For a garbage collection, throughput tuning has two purposes: to minimize the number of objects passed to the old area and decrease Full GC execution time or Stop-the-World events. These can lead to low throughput.
Sematext JVM Monitoring makes monitoring easy by giving you GC, thread, and memory usage monitoring out-of-the-box.
Start your 30-day free trial See our plans
No credit card required – Get started in seconds!
Time to Tune!
JVM performance tuning is a complex process that requires a methodical approach and a clear idea of the desired performance outcomes, as you’ve noticed in this JVM tuning guide.

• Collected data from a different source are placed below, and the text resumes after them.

-- pv_equiv track=rewrite | github.com/vannguyennd/can | units.py | count_correct_end_precision
-- ===== SOURCE A (Python) =====
-- def count_correct_end_precision(p_i_rec, j_rec):
--     c_true = 0
--     c_false = 0
--     for idx, rec in enumerate(j_rec):
--         if int(rec) == 2:
--             if int(p_i_rec[idx]) == 2:
--                 c_true += 1
--             else:
--                 c_false += 1
--     return c_true, c_false
-- ===== SOURCE B (Python) =====
-- def count_correct_end_precision(p_i_rec, j_rec):
--     # Different decomposition: count the denominator (positions with j==2) in one
--     # pass over zipped pairs, count the true hits, and derive c_false = total - c_true.
--     pairs = list(zip(p_i_rec, j_rec))
--     total = sum(1 for p, j in pairs if int(j) == 2)
--     c_true = sum(1 for p, j in pairs if int(j) == 2 and int(p) == 2)
--     return c_true, total - c_true
-- ===== Notes on version B (the rewrite author's own statement) =====
-- stated objective: alternative
-- what changed: B zips the two lists and computes the totals by counting (total with j==2, c_true with both==2), deriving c_false = total - c_true, instead of A's single indexed loop that increments two counters branch by branch.
import Mathlib
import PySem

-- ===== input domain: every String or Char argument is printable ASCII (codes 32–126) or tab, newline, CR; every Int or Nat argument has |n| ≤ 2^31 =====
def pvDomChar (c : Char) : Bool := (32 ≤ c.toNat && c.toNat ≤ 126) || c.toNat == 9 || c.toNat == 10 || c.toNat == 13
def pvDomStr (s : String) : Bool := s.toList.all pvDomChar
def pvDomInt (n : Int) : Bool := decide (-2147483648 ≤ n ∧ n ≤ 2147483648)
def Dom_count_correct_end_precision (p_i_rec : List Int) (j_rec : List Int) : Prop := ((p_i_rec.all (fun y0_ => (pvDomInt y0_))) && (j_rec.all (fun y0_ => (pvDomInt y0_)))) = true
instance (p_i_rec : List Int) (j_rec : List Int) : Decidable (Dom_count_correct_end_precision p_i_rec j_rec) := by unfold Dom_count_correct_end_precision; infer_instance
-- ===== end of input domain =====

-- B counts over zipped pairs and derives c_false = total - c_true; alternative decomposition, same cost.

-- ===== PORT A =====
-- p_i_rec[idx] is ported with pyGetD; Pre_ keeps exactly the inputs where the index is in range (else Python raises IndexError).
def count_correct_end_precision (p_i_rec : List Int) (j_rec : List Int) : Int × Int :=
  (PySem.List.enumerate j_rec 0).foldl
    (fun c ir =>
      if ir.2 = 2 then
        if PySem.List.pyGetD p_i_rec ir.1 0 = 2 then (c.1 + 1, c.2) else (c.1, c.2 + 1)
      else c)
    (0, 0)

-- ===== PORT B =====
def count_correct_end_precision_alt (p_i_rec : List Int) (j_rec : List Int) : Int × Int :=
  let pairs := List.zip p_i_rec j_rec
  let total : Int := (pairs.countP (fun pj => pj.2 == 2) : Int)
  let c_true : Int := (pairs.countP (fun pj => pj.2 == 2 && pj.1 == 2) : Int)
  (c_true, total - c_true)

-- ===== PRECONDITION & SPEC =====
-- Pre_ excludes exactly the inputs where A raises IndexError: a 2 in j_rec at an index ≥ len(p_i_rec).
def Pre_count_correct_end_precision (p_i_rec : List Int) (j_rec : List Int) : Prop :=
  ∀ p ∈ PySem.List.enumerate j_rec 0, p.2 = 2 → p.1 < (p_i_rec.length : Int)
instance (p_i_rec : List Int) (j_rec : List Int) : Decidable (Pre_count_correct_end_precision p_i_rec j_rec) := by unfold Pre_count_correct_end_precision; infer_instance
def pvWitness_count_correct_end_precision : List Int × List Int := ([2, 1], [2, 2])

def Spec_count_correct_end_precision (p_i_rec : List Int) (j_rec : List Int) (out : Int × Int) : Prop := out = count_correct_end_precision_alt p_i_rec j_rec
instance (p_i_rec : List Int) (j_rec : List Int) (out : Int × Int) : Decidable (Spec_count_correct_end_precision p_i_rec j_rec out) := by unfold Spec_count_correct_end_precision; infer_instance

-- ===== CLAIM (what is proved, stated in full; the proofs are below) =====
def Claim_equal_count_correct_end_precision : Prop := ∀ (p_i_rec : List Int) (j_rec : List Int), Dom_count_correct_end_precision p_i_rec j_rec → Pre_count_correct_end_precision p_i_rec j_rec → Spec_count_correct_end_precision p_i_rec j_rec (count_correct_end_precision p_i_rec j_rec)

-- ===== LEMMAS AND PROOFS =====

-- Loop invariant for A's fold: over the suffix of p_i_rec from position s, under the
-- in-range condition, A's fold computes B's two counts added to the accumulator.
theorem ccep_fold_eq (p_i_rec : List Int) :
    ∀ (j : List Int) (s : Nat) (c : Int × Int),
      (∀ (k : Nat) (h : k < j.length), j[k] = 2 → s + k < p_i_rec.length) →
      (PySem.List.enumerate j (s : Int)).foldl
        (fun c ir =>
          if ir.2 = 2 then
            if PySem.List.pyGetD p_i_rec ir.1 0 = 2 then (c.1 + 1, c.2) else (c.1, c.2 + 1)
          else c) c
      = (c.1 + ((List.zip (p_i_rec.drop s) j).countP (fun pj => pj.2 == 2 && pj.1 == 2) : Int),
         c.2 + (((List.zip (p_i_rec.drop s) j).countP (fun pj => pj.2 == 2) : Int)
                - ((List.zip (p_i_rec.drop s) j).countP (fun pj => pj.2 == 2 && pj.1 == 2) : Int))) := by
  intro j
  induction j with
  | nil => intro s c _; simp [PySem.List.enumerate]
  | cons x j ih =>
    intro s c hpre
    rw [PySem.List.enumerate_cons]
    by_cases hx : x = 2
    · have hs : s < p_i_rec.length := by
        have := hpre 0 (by simp) (by simpa using hx)
        omega
      have hdrop : p_i_rec.drop s = p_i_rec[s] :: p_i_rec.drop (s + 1) :=
        List.drop_eq_getElem_cons hs
      have hget : PySem.List.pyGetD p_i_rec (s : Int) 0 = p_i_rec[s] := by
        rw [PySem.List.pyGetD_natCast]
        exact List.getD_eq_getElem _ _ hs
      have hpre' : ∀ (k : Nat) (h : k < j.length), j[k] = 2 → (s + 1) + k < p_i_rec.length := by
        intro k hk hjk
        have := hpre (k + 1) (by simp; omega) (by simpa using hjk)
        omega
      have hcast : ((s : Int) + 1) = ((s + 1 : Nat) : Int) := by push_cast; ring
      simp only [List.foldl_cons, hx, if_true, hget, hcast]
      by_cases hp : p_i_rec[s] = 2
      · rw [hp, if_pos rfl, ih (s + 1) _ hpre']
        simp only [hdrop, List.zip_cons_cons, List.countP_cons]
        norm_num [hp]
        omega
      · rw [if_neg hp, ih (s + 1) _ hpre']
        simp only [hdrop, List.zip_cons_cons, List.countP_cons]
        have hb : (p_i_rec[s] == 2) = false := by simp [hp]
        simp only [hb]
        norm_num
        omega
    · have hpre' : ∀ (k : Nat) (h : k < j.length), j[k] = 2 → (s + 1) + k < p_i_rec.length := by
        intro k hk hjk
        have := hpre (k + 1) (by simp; omega) (by simpa using hjk)
        omega
      have hcast : ((s : Int) + 1) = ((s + 1 : Nat) : Int) := by push_cast; ring
      simp only [List.foldl_cons, hx, if_false, hcast]
      rw [ih (s + 1) c hpre']
      -- the counts over zip at offset s and s+1 agree since x ≠ 2 contributes nothing
      rcases Nat.lt_or_ge s p_i_rec.length with hs | hs
      · have hdrop : p_i_rec.drop s = p_i_rec[s] :: p_i_rec.drop (s + 1) :=
          List.drop_eq_getElem_cons hs
        simp only [hdrop, List.zip_cons_cons, List.countP_cons]
        have hb : (x == 2) = false := by simp [hx]
        simp [hb]
      · have h1 : p_i_rec.drop s = [] := List.drop_eq_nil_of_le hs
        have h2 : p_i_rec.drop (s + 1) = [] := List.drop_eq_nil_of_le (by omega)
        simp [h1, h2]

-- ===== VERDICT (by name: the statement is the Claim_ definition above) =====
theorem count_correct_end_precision_spec : Claim_equal_count_correct_end_precision := by
  intro p_i_rec j_rec _ hpre
  unfold Spec_count_correct_end_precision count_correct_end_precision count_correct_end_precision_alt
  have hpre' : ∀ (k : Nat) (h : k < j_rec.length), j_rec[k] = 2 → 0 + k < p_i_rec.length := by
    intro k hk hjk
    have hm : ((0 : Int) + k, j_rec[k]) ∈ PySem.List.enumerate j_rec 0 := by
      rw [PySem.List.mem_enumerate_iff]; exact ⟨k, hk, rfl⟩
    have := hpre _ hm hjk
    simp at this; omega
  have := ccep_fold_eq p_i_rec j_rec 0 (0, 0) hpre'
  simp only [List.drop_zero, Nat.cast_zero] at this
  rw [this]
  simp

The default JVM tunings do a great job of improving application performance and making sure it’s stable in most situations. On the other hand, depending on how your app handles the required workload, the basic initial JVM parameters may not be enough. In that case, you’ll have to benchmark your app and tune the JVM to reach an appropriate set of parameters.